## Load Data

In [1]:
# Use all processor cores
from sklearnex import patch_sklearn
patch_sklearn()

C:\ProgramData\Anaconda3\lib\site-packages\numpy\.libs\libopenblas.NOIJJG62EMASZI6NYURL6JBKM4EVBGM7.gfortran-win_amd64.dll
C:\ProgramData\Anaconda3\lib\site-packages\numpy\.libs\libopenblas.WCDJNK7YVMPZQ2ME2ZZHJJRJ3JIKNDB7.gfortran-win_amd64.dll
Intel(R) Extension for Scikit-learn* enabled (https://github.com/intel/scikit-learn-intelex)


In [2]:
# Load libraries
import jsonlines
import pandas as pd

In [3]:
%%time
# Load JSON data into a list of dictionaries
data = []
with jsonlines.open('categorized-comments.jsonl') as reader:
    for obj in reader.iter(type=dict, skip_invalid=True):
        data.append(obj)

Wall time: 2.96 s


In [4]:
# Convert data to DataFrame
cat_comments_df = pd.DataFrame(data)
cat_comments_df.head()

Unnamed: 0,cat,txt
0,sports,Barely better than Gabbert? He was significant...
1,sports,Fuck the ducks and the Angels!

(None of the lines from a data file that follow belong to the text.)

-- pv_equiv track=rewrite | github.com/blackrama/portaOne_example | porta.py | LongestDecreasingSublist
-- ===== SOURCE A (Python) =====
-- def LongestDecreasingSublist(a):
--     lds, current = [], [a[0]]
--     for val in a[1:]:
--         if val < current[-1]:
--             current.append(val)
--         else:
--             lds = current[:] if len(current) > len(lds) else lds
--             current = [val]
--     lds = current[:] if len(current) > len(lds) else lds
--     return lds
-- ===== SOURCE B (Python) =====
-- def LongestDecreasingSublist(a):
--     n = len(a)
--     L = [1] * n
--     for i in range(n - 2, -1, -1):
--         if a[i] > a[i + 1]:
--             L[i] = L[i + 1] + 1
--     best = 0
--     for i in range(1, n):
--         if L[i] > L[best]:
--             best = i
--     return a[best:best + L[best]]
-- ===== Notes on version B (the rewrite author's own statement) =====
-- stated objective: alternative
-- what changed: Replaces A's single forward scan that maintains the current run and the best-so-far copy with a two-phase algorithm: a backward DP computing for each index the length of the strictly-decreasing run starting there, then an argmax scan over that array and a single slice of the input.
import Mathlib
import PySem

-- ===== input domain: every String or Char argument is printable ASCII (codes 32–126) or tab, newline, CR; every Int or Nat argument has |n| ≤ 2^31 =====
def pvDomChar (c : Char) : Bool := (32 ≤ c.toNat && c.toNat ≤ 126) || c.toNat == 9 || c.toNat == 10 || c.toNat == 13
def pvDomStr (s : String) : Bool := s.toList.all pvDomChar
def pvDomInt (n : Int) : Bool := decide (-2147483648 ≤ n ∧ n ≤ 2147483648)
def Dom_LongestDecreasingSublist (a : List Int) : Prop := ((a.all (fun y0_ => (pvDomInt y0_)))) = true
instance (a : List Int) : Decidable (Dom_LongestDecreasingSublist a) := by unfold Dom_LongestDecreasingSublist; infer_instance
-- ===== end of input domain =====
-- pv_equiv track=rewrite | github.com/miliar/Code_Jam_Webscraper | Solutions_python/Problem_199/3876.py | childs
-- ===== SOURCE A (Python) =====
-- def childs(s, k):
-- 	c = []
-- 	for i in range(0, len(s)-k+1):
-- 		sn = s
-- 		for x in range(0, k):
-- 			sn = flip(sn, i + x)
-- 		c.append(sn)
-- 	return c
--
-- def flip(s, i):
-- 	c = s[i]
-- 	if c is "-":
-- 		c = "+"
-- 	else:
-- 		c = "-"
-- 	return s[:i] + c + s[i+1:]
-- ===== SOURCE B (Python) =====
-- def childs(s, k):
--     flipped = ''.join('+' if ch == '-' else '-' for ch in s)
--     return [''.join(f if i <= j < i + k else c
--                     for j, (c, f) in enumerate(zip(s, flipped)))
--             for i in range(len(s) - k + 1)]
-- ===== Notes on version B (the rewrite author's own statement) =====
-- stated objective: simpler
-- what changed: B precomputes the fully flipped string once and assembles each window's child by per-index selection between the original and the flipped table, instead of A's per-window loop of k successive flip calls that each rebuild the whole string by slicing.
import Mathlib
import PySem

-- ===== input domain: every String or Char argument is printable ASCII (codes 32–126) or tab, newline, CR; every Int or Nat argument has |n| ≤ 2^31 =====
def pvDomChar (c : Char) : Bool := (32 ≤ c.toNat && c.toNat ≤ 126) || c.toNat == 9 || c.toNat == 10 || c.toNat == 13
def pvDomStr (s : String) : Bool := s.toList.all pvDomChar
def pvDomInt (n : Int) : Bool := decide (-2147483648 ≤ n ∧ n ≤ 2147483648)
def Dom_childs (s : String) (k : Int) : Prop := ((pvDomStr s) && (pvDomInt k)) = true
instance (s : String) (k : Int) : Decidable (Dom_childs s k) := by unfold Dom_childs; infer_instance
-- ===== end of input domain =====

-- B precomputes the fully flipped string once and assembles each child by per-index
-- selection between the original and the flipped table, instead of A's per-window loop
-- of k successive flip calls each rebuilding the whole string by slicing (objective: simpler).

-- ===== PORT A =====
-- helper 'flip' of A, on the char list of the string; `c is "-"` on a one-char string is
-- equality in CPython (single-char interning), ported as `=`. The `none` branch is Python's
-- IndexError; childs only calls flip with in-range indices, so it is unreachable there.
def flipA (sn : List Char) (i : Int) : List Char :=
  match PySem.List.pyGet? sn i with
  | some c0 =>
      let c : Char := if c0 = '-' then '+' else '-'
      PySem.List.slice sn none (some i) ++ [c] ++ PySem.List.slice sn (some (i + 1)) none
  | none => sn

def childs (s : String) (k : Int) : List String :=
  (PySem.List.pyRange 0 (PySem.Str.len s - k + 1) 1).foldl
    (fun c i =>
      let sn := (PySem.List.pyRange 0 k 1).foldl (fun sn x => flipA sn (i + x)) s.toList
      c ++ [String.ofList sn]) []

-- ===== PORT B =====
-- the per-character flip of Source B's comprehensions
def flipc (ch : Char) : Char := if ch = '-' then '+' else '-'

def childs_alt (s : String) (k : Int) : List String :=
  let cs := s.toList
  let flipped := cs.map flipc
  (PySem.List.pyRange 0 (PySem.Str.len s - k + 1) 1).map (fun i =>
    String.ofList ((PySem.List.enumerate (cs.zip flipped)).map
      (fun jcf => if i ≤ jcf.1 ∧ jcf.1 < i + k then jcf.2.2 else jcf.2.1)))

-- ===== PRECONDITION & SPEC =====
def Spec_childs (s : String) (k : Int) (out : List String) : Prop := out = childs_alt s k
instance (s : String) (k : Int) (out : List String) : Decidable (Spec_childs s k out) := by unfold Spec_childs; infer_instance

-- ===== CLAIM (what is proved, stated in full; the proofs are below) =====
def Claim_equal_childs : Prop := ∀ (s : String) (k : Int), Dom_childs s k → Spec_childs s k (childs s k)

-- ===== LEMMAS AND PROOFS =====

-- A's flip at the position right after prefix u flips exactly that character.
lemma flipA_append (u v : List Char) (c : Char) :
    flipA (u ++ c :: v) ((u.length : Nat) : Int) = u ++ (if c = '-' then '+' else '-') :: v := by
  unfold flipA
  have hg : PySem.List.pyGet? (u ++ c :: v) ((u.length : Nat) : Int) = some c := by simp [pysem]
  have h1 : PySem.List.slice (u ++ c :: v) none (some ((u.length : Nat) : Int)) = u := by
    simp [PySem.List.slice_to_natCast]
  have h2 : PySem.List.slice (u ++ c :: v) (some (((u.length : Nat) : Int) + 1)) none = v := by
    rw [show ((u.length : Nat) : Int) + 1 = ((u.length + 1 : Nat) : Int) by push_cast; ring,
       PySem.List.slice_from_natCast]
    simp
  rw [hg, h1, h2]
  simp

-- A's inner loop flips the m characters starting at position ni.
lemma innerLoop (cs : List Char) (ni m : Nat) (h : ni + m ≤ cs.length) :
    (PySem.List.pyRange 0 (m : Int) 1).foldl (fun sn x => flipA sn ((ni : Int) + x)) cs
      = cs.take ni ++ ((cs.drop ni).take m).map flipc ++ cs.drop (ni + m) := by
  induction m with
  | zero =>
      simp [PySem.List.pyRange_one_eq_nil]
  | succ m ih =>
      have hm : ni + m ≤ cs.length := by omega
      rw [show ((m + 1 : Nat) : Int) = (m : Int) + 1 by push_cast; ring,
         PySem.List.pyRange_one_succ_right (by positivity), List.foldl_append, ih hm]
      have hlt : ni + m < cs.length := by omega
      have hdrop : cs.drop (ni + m) = cs[ni + m] :: cs.drop (ni + m + 1) :=
        List.drop_eq_getElem_cons hlt
      have hlen : (cs.take ni ++ ((cs.drop ni).take m).map flipc).length = ni + m := by
        simp [List.length_take, List.length_drop]; omega
      rw [hdrop, List.foldl_cons, List.foldl_nil, show cs.take ni ++ ((cs.drop ni).take m).map flipc ++ cs[ni+m] :: cs.drop (ni+m+1)
            = (cs.take ni ++ ((cs.drop ni).take m).map flipc) ++ cs[ni+m] :: cs.drop (ni+m+1) by simp,
         show ((ni : Int) + (m : Int)) = (((cs.take ni ++ ((cs.drop ni).take m).map flipc).length : Nat) : Int) by rw [hlen]; push_cast; ring,
         flipA_append]
      have htake : (cs.drop ni).take (m+1) = (cs.drop ni).take m ++ [cs[ni+m]] := by
        rw [← List.take_concat_get' _ _ (by simp [List.length_drop]; omega)]
        congr 1
        rw [List.getElem_drop]
      rw [htake]
      simp [flipc]
      omega

-- B's per-index selection with an empty interval returns the original characters.
lemma Bempty (cs : List Char) (s a b : Int) (hba : b ≤ a) :
    (PySem.List.enumerate (cs.zip (cs.map flipc)) s).map
      (fun jcf => if a ≤ jcf.1 ∧ jcf.1 < b then jcf.2.2 else jcf.2.1) = cs := by
  have : ∀ jcf ∈ PySem.List.enumerate (cs.zip (cs.map flipc)) s,
      (if a ≤ jcf.1 ∧ jcf.1 < b then jcf.2.2 else jcf.2.1) = jcf.2.1 := by
    intro jcf _
    rw [if_neg (by omega)]
  rw [List.map_congr_left this,
     show (fun (a : Int × Char × Char) => a.2.1) = (fun (p : Char × Char) => p.1) ∘ (fun (a : Int × Char × Char) => a.2) from rfl,
     ← List.map_map, PySem.List.map_snd_enumerate]
  exact List.map_fst_zip (by simp)

-- B's per-index selection over [s+ni, s+ni+m) is take ++ flipped segment ++ drop.
lemma Bform (cs : List Char) (s : Int) (ni m : Nat) (h : ni + m ≤ cs.length) :
    (PySem.List.enumerate (cs.zip (cs.map flipc)) s).map
      (fun jcf => if s + (ni : Int) ≤ jcf.1 ∧ jcf.1 < s + (ni : Int) + (m : Int) then jcf.2.2 else jcf.2.1)
      = cs.take ni ++ ((cs.drop ni).take m).map flipc ++ cs.drop (ni + m) := by
  induction cs generalizing s ni m with
  | nil =>
      have : ni = 0 ∧ m = 0 := by simp at h; omega
      simp [PySem.List.enumerate_nil, this.1, this.2]
  | cons c cs ih =>
      cases ni with
      | succ ni =>
          simp only [List.map_cons, List.zip_cons_cons, PySem.List.enumerate_cons, List.map]
          rw [if_neg (by push_cast; omega)]
          simp only [List.take_succ_cons, List.drop_succ_cons, List.cons_append]
          congr 1
          rw [show (ni + 1 + m : Nat) = (ni + m) + 1 by omega, List.drop_succ_cons]
          have := ih (s+1) ni m (by simp only [List.length_cons] at h; omega)
          rw [← this]
          apply List.map_congr_left
          intro jcf _
          exact if_congr (by push_cast; omega) rfl rfl
      | zero =>
          cases m with
          | zero => exact Bempty _ s _ _ (by omega)
          | succ m =>
              simp only [List.map_cons, List.zip_cons_cons, PySem.List.enumerate_cons, List.map]
              rw [if_pos (by push_cast; omega)]
              simp only [List.take_zero, List.drop_zero, List.take_succ_cons, List.map_cons,
                List.nil_append, List.cons_append, Nat.zero_add, List.drop_succ_cons]
              congr 1
              have := ih (s+1) 0 m (by simp only [List.length_cons] at h; omega)
              simp only [List.take_zero, List.drop_zero, List.nil_append, Nat.zero_add] at this
              rw [← this]
              apply List.map_congr_left
              intro jcf hmem
              have hge : s + 1 ≤ jcf.1 := by
                have h1 : jcf.1 ∈ (PySem.List.enumerate (cs.zip (cs.map flipc)) (s+1)).map (·.1) :=
                  List.mem_map_of_mem hmem
                rw [PySem.List.map_fst_enumerate] at h1
                exact (PySem.List.mem_pyRange_one.mp h1).1
              exact if_congr (by push_cast; omega) rfl rfl

-- ===== VERDICT (by name: the statement is the Claim_ definition above) =====
theorem childs_spec : Claim_equal_childs := by
  intro s k _
  unfold Spec_childs childs childs_alt
  rw [PySem.List.foldl_append_singleton_eq_map]
  simp only [List.nil_append]
  apply List.map_congr_left
  intro i hi
  rw [PySem.List.mem_pyRange_one] at hi
  congr 1
  by_cases hk : k ≤ 0
  · rw [PySem.List.pyRange_one_eq_nil hk, List.foldl_nil, Bempty s.toList 0 i (i + k) (by omega)]
  · have hn : PySem.Str.len s = (s.toList.length : Int) := by simp [pysem]
    have hbound : i.toNat + k.toNat ≤ s.toList.length := by
      rw [hn] at hi; omega
    have hB := Bform s.toList 0 i.toNat k.toNat hbound
    simp only [zero_add] at hB
    rw [show i = ((i.toNat : Nat) : Int) by omega, show k = ((k.toNat : Nat) : Int) by omega,
       innerLoop s.toList i.toNat k.toNat hbound, hB]
-- pv_equiv track=rewrite | github.com/miliar/Code_Jam_Webscraper | solutions_python/Problem_34/248.py | process
-- ===== SOURCE A (Python) =====
-- def transform(pattern):
--     a = False
--     newpat = []
--     for eachchar in pattern:
--         if eachchar == '(':
--             smalllist = []
--             a = True
--             continue
--         if eachchar == ')':
--             a = False
--             newpat.append(smalllist)
--             continue
--         if a:
--             smalllist.append(eachchar)
--         else:
--             newpat.append(eachchar)
--     return newpat
--
-- def process(casenum, casedata):
--     #### CHANGE HERE ####
--     numlettes, words, pattern = casedata
--
--     newpattern = transform(pattern)
--
--     count = 0
--     for eachword in words:
--         found = True
--         for eachchar, eachpat in zip(eachword, newpattern):
--             if eachchar not in eachpat:
--                 found = False
--                 break
--         if found:
--             count +=1
--
--     #print count
--     return count
-- ===== SOURCE B (Python) =====
-- def process(casenum, casedata):
--     numlettes, words, pattern = casedata
--     # parse pattern into per-position lists of allowed characters
--     allowed = []
--     grouping = False
--     for ch in pattern:
--         if ch == '(':
--             group = []
--             grouping = True
--         elif ch == ')':
--             grouping = False
--             allowed.append(group)
--         elif grouping:
--             group.append(ch)
--         else:
--             allowed.append([ch])
--     # column-by-column: shrink the candidate list one pattern position at a time;
--     # positions beyond the longest word keep every word, so stop there
--     candidates = list(words)
--     limit = 0
--     for w in candidates:
--         limit = max(limit, len(w))
--     for i, chars in enumerate(allowed[:limit]):
--         candidates = [w for w in candidates if len(w) <= i or w[i] in chars]
--     return len(candidates)
-- ===== Notes on version B (the rewrite author's own statement) =====
-- stated objective: alternative
-- what changed: B filters the word list column-by-column (one pattern position at a time, shrinking a candidate list) instead of A's word-by-word inner loop over zipped positions; words shorter than the current position are kept, matching zip's truncation.
import Mathlib
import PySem

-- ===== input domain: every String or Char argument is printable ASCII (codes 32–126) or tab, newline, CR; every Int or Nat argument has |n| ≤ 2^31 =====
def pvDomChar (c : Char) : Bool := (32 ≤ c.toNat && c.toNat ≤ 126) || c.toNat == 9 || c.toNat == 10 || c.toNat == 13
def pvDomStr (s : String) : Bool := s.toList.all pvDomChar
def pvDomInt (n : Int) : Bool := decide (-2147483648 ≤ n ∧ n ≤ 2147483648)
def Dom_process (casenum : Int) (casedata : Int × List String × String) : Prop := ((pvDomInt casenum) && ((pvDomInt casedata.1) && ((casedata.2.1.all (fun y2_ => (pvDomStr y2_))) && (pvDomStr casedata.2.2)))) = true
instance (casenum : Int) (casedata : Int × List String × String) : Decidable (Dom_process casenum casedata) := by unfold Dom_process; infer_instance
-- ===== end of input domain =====

-- B filters the word list column-by-column with a shrinking candidate list instead of A's
-- word-by-word inner loop over zipped positions (alternative decomposition, same cost).


-- ===== PORT A =====
-- pattern elements: a bare character or a parenthesised group (Python: str vs list)
inductive PatElt where
  | chr : Char → PatElt
  | grp : List Char → PatElt
deriving DecidableEq, Repr

-- 'eachchar in eachpat' for both element shapes
def memElt (c : Char) : PatElt → Bool
  | .chr d => c == d
  | .grp l => l.contains c

-- transform: state (a, smalllist, newpat); smalllist starts as [] (in Python it is
-- unbound until the first '(' — Pre_ keeps us away from a ')' before any '(')
def transformA (pattern : List Char) : List PatElt :=
  (pattern.foldl
    (fun (st : Bool × List Char × List PatElt) c =>
      if c = '(' then (true, [], st.2.2)
      else if c = ')' then (false, st.2.1, st.2.2 ++ [PatElt.grp st.2.1])
      else if st.1 then (st.1, st.2.1 ++ [c], st.2.2)
      else (st.1, st.2.1, st.2.2 ++ [PatElt.chr c]))
    (false, [], [])).2.2

-- inner 'for … in zip: if not …: found = False; break'
def checkWordA : List (Char × PatElt) → Bool
  | [] => true
  | (c, p) :: rest => if !(memElt c p) then false else checkWordA rest

def process (casenum : Int) (casedata : Int × List String × String) : Int :=
  let newpattern := transformA casedata.2.2.toList
  casedata.2.1.foldl
    (fun count w => if checkWordA (w.toList.zip newpattern) then count + 1 else count) 0

-- ===== PORT B =====
-- recursive parse into per-position lists of allowed characters
def parseB (grouping : Bool) (group : List Char) : List Char → List (List Char)
  | [] => []
  | c :: rest =>
    if c = '(' then parseB true [] rest
    else if c = ')' then group :: parseB false group rest
    else if grouping then parseB true (group ++ [c]) rest
    else [c] :: parseB grouping group rest

-- keep w if it is too short for position i (zip truncation) or w[i] is allowed
def keepB (i : Int) (chars : List Char) (w : String) : Bool :=
  decide (PySem.Str.len w ≤ i) ||
    (match PySem.Str.pyGet? w i with
     | some c => chars.contains c
     | none => false)

def process_alt (casenum : Int) (casedata : Int × List String × String) : Int :=
  let allowed := parseB false [] casedata.2.2.toList
  let candidates := casedata.2.1
  -- positions beyond the longest word keep every word, so stop there
  let limit := candidates.foldl (fun m w => max m (PySem.Str.len w)) 0
  let candidates2 :=
    (PySem.List.enumerate (PySem.List.slice allowed none (some limit)) 0).foldl
      (fun cands p => cands.filter (keepB p.1 p.2)) candidates
  PySem.List.len candidates2

-- ===== PRECONDITION & SPEC =====
-- Pre_ excludes patterns whose first ')' comes before any '(': there Python A raises
-- UnboundLocalError (smalllist unbound), and B raises the same way (group unbound).
def Pre_process (casenum : Int) (casedata : Int × List String × String) : Prop :=
  ')' ∈ casedata.2.2.toList →
    ('(' ∈ casedata.2.2.toList ∧
      casedata.2.2.toList.idxOf '(' < casedata.2.2.toList.idxOf ')')
instance (casenum : Int) (casedata : Int × List String × String) : Decidable (Pre_process casenum casedata) := by unfold Pre_process; infer_instance

def pvWitness_process : Int × (Int × List String × String) :=
  (1, (2, ["ab", "bc", "ab"], "a(ab)"))

def Spec_process (casenum : Int) (casedata : Int × List String × String) (out : Int) : Prop := out = process_alt casenum casedata
instance (casenum : Int) (casedata : Int × List String × String) (out : Int) : Decidable (Spec_process casenum casedata out) := by unfold Spec_process; infer_instance

-- ===== CLAIM (what is proved, stated in full; the proofs are below) =====
def Claim_equal_process : Prop := ∀ (casenum : Int) (casedata : Int × List String × String), Dom_process casenum casedata → Pre_process casenum casedata → Spec_process casenum casedata (process casenum casedata)

-- ===== LEMMAS AND PROOFS =====

-- chars allowed by a pattern element
def eltChars : PatElt → List Char
  | .chr c => [c]
  | .grp l => l

theorem memElt_eq (c : Char) (e : PatElt) : memElt c e = (eltChars e).contains c := by
  cases e with
  | chr d =>
    show (c == d) = [d].contains c
    rw [Bool.eq_iff_iff, beq_iff_eq, List.contains_iff_mem]; simp
  | grp l => rfl

-- the two parses produce the same per-position character lists (for any state)
theorem parse_rel (cs : List Char) :
    ∀ (a : Bool) (small : List Char) (acc : List PatElt),
    ((cs.foldl
      (fun (st : Bool × List Char × List PatElt) c =>
        if c = '(' then (true, [], st.2.2)
        else if c = ')' then (false, st.2.1, st.2.2 ++ [PatElt.grp st.2.1])
        else if st.1 then (st.1, st.2.1 ++ [c], st.2.2)
        else (st.1, st.2.1, st.2.2 ++ [PatElt.chr c]))
      (a, small, acc)).2.2).map eltChars
    = acc.map eltChars ++ parseB a small cs := by
  induction cs with
  | nil => intro a small acc; simp [parseB]
  | cons c rest ih =>
    intro a small acc
    by_cases h1 : c = '('
    · simp [h1, parseB, List.foldl_cons, ih]
    · by_cases h2 : c = ')'
      · subst h2
        simp only [List.foldl_cons, if_neg h1]
        rw [ih, parseB]
        simp [eltChars, h1]
      · by_cases h3 : a
        · simp [h1, h2, h3, parseB, List.foldl_cons, ih]
        · simp [h1, h2, h3, parseB, List.foldl_cons, ih, eltChars]


theorem transformA_map (cs : List Char) :
    (transformA cs).map eltChars = parseB false [] cs := by
  simpa using parse_rel cs false [] []

-- checkWordA is List.all over the zipped pairs
theorem checkWordA_eq_all (l : List (Char × PatElt)) :
    checkWordA l = l.all (fun p => memElt p.1 p.2) := by
  induction l with
  | nil => rfl
  | cons p rest ih => cases p; simp [checkWordA, ih]

-- B's sequential per-position filtering = one filter by the conjunction
theorem foldl_filter_eq_filter_all {α β : Type} (ps : List β) (q : β → α → Bool) :
    ∀ ws : List α,
      ps.foldl (fun cands p => cands.filter (q p)) ws
        = ws.filter (fun w => ps.all (fun p => q p w)) := by
  induction ps with
  | nil => intro ws; simp
  | cons p rest ih => intro ws; simp [List.foldl_cons, ih, List.filter_filter, Bool.and_comm]

-- per word: A's zip check = B's enumerate check
theorem per_word (pats : List PatElt) (w : String) :
    checkWordA (w.toList.zip pats)
      = (PySem.List.enumerate (pats.map eltChars) 0).all (fun p => keepB p.1 p.2 w) := by
  rw [checkWordA_eq_all, Bool.eq_iff_iff]
  simp only [List.all_eq_true]
  constructor
  · rintro h p hp
    rw [PySem.List.mem_enumerate_iff] at hp
    obtain ⟨k, hk, rfl⟩ := hp
    have hkp : k < pats.length := by simpa using hk
    simp only [keepB, Bool.or_eq_true, decide_eq_true_eq, zero_add]
    by_cases hkw : k < w.toList.length
    · right
      rw [PySem.Str.pyGet?_natCast, List.getElem?_eq_getElem hkw]
      have := h (w.toList[k], pats[k]) (by
        rw [List.mem_iff_getElem]
        refine ⟨k, by rw [List.length_zip]; omega, by simp⟩)
      rw [memElt_eq] at this
      simpa [List.getElem_map] using this
    · left
      rw [PySem.Str.len_eq]
      omega
  · rintro h ⟨c, e⟩ hp
    rw [List.mem_iff_getElem] at hp
    obtain ⟨k, hk, hpe⟩ := hp
    simp only [List.length_zip, lt_inf_iff] at hk
    obtain ⟨hkw, hkp⟩ := hk
    have hc : c = w.toList[k] := by simpa using congrArg Prod.fst hpe.symm
    have he : e = pats[k] := by simpa using congrArg Prod.snd hpe.symm
    have hk' : k < (pats.map eltChars).length := by simpa using hkp
    have hmem : ((0 : Int) + k, (pats.map eltChars)[k]) ∈
        PySem.List.enumerate (pats.map eltChars) 0 := by
      rw [PySem.List.mem_enumerate_iff]
      exact ⟨k, hk', rfl⟩
    have hb := h _ hmem
    simp only [keepB, Bool.or_eq_true, decide_eq_true_eq, zero_add] at hb
    rcases hb with hlen | hget
    · exfalso
      rw [PySem.Str.len_eq] at hlen
      omega
    · rw [PySem.Str.pyGet?_natCast, List.getElem?_eq_getElem hkw] at hget
      rw [memElt_eq, hc, he]
      simpa [List.getElem_map] using hget

-- positions past the word's length keep it, so truncating the pattern at the
-- longest word's length does not change which words survive
theorem all_take (allowed : List (List Char)) (L : Nat) (w : String)
    (hw : w.toList.length ≤ L) :
    (PySem.List.enumerate (allowed.take L) 0).all (fun p => keepB p.1 p.2 w)
      = (PySem.List.enumerate allowed 0).all (fun p => keepB p.1 p.2 w) := by
  conv_rhs => rw [← List.take_append_drop L allowed]
  rw [PySem.List.enumerate_append, List.all_append]
  have hdrop : (PySem.List.enumerate (allowed.drop L)
      (0 + ((allowed.take L).length : Int))).all (fun p => keepB p.1 p.2 w) = true := by
    rw [List.all_eq_true]
    rintro p hp
    rw [PySem.List.mem_enumerate_iff] at hp
    obtain ⟨k, hk, rfl⟩ := hp
    have hL : L < allowed.length := by
      rw [List.length_drop] at hk; omega
    simp only [keepB, Bool.or_eq_true, decide_eq_true_eq]
    left
    rw [PySem.Str.len_eq]
    simp only [List.length_take]
    omega
  rw [hdrop, Bool.and_true]

-- A's counting foldl is a countP, and B's length-of-filter is the same countP
theorem counts_eq (casenum : Int) (casedata : Int × List String × String) :
    process casenum casedata = process_alt casenum casedata := by
  unfold process process_alt
  dsimp only
  set limit := casedata.2.1.foldl (fun m w => max m (PySem.Str.len w)) 0 with hlimdef
  have hmax := PySem.List.le_foldl_max_int casedata.2.1 PySem.Str.len 0
  have h0 : 0 ≤ limit := hmax.1
  rw [show limit = ((limit.toNat : Nat) : Int) from (Int.toNat_of_nonneg h0).symm,
      PySem.List.slice_to_natCast]
  rw [PySem.List.foldl_count_if, foldl_filter_eq_filter_all, PySem.List.len_eq,
      ← List.countP_eq_length_filter, zero_add]
  congr 1
  refine List.countP_congr (fun w hw => ?_)
  have hwlen : w.toList.length ≤ limit.toNat := by
    have := hmax.2 w hw
    rw [PySem.Str.len_eq] at this
    omega
  rw [per_word, transformA_map, ← all_take (parseB false [] casedata.2.2.toList) limit.toNat w hwlen]

-- ===== VERDICT (by name: the statement is the Claim_ definition above) =====
theorem process_spec : Claim_equal_process := by
  intro casenum casedata _ _
  exact counts_eq casenum casedata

But welcome to ...
2,sports,Should have drafted more WRs.\n\n- Matt Millen...
3,sports,[Done](https://i.imgur.com/2YZ90pm.jpg)
4,sports,No!! NOO!!!!!


In [5]:
# Check out the categories
categories = cat_comments_df.cat.unique()
print("The categories are:")
for category in categories:
    print(" -", category)

The categories are:
 - sports
 - science_and_technology
 - video_games


## Preprocess Text

In [6]:
# Load libraries
import re
import sys
import unicodedata
from nltk.corpus import stopwords
from nltk.tokenize import word_tokenize
from nltk.corpus import stopwords
from collections import Counter
from nltk.stem.porter import PorterStemmer

# from sklearn.feature_extraction.text import CountVectorizer

In [7]:
df = cat_comments_df.copy()

In [8]:
# df.head()

In [9]:
punctuation_dict = dict.fromkeys(i for i in range(sys.maxunicode) 
                            if unicodedata.category(chr(i)).startswith('P'))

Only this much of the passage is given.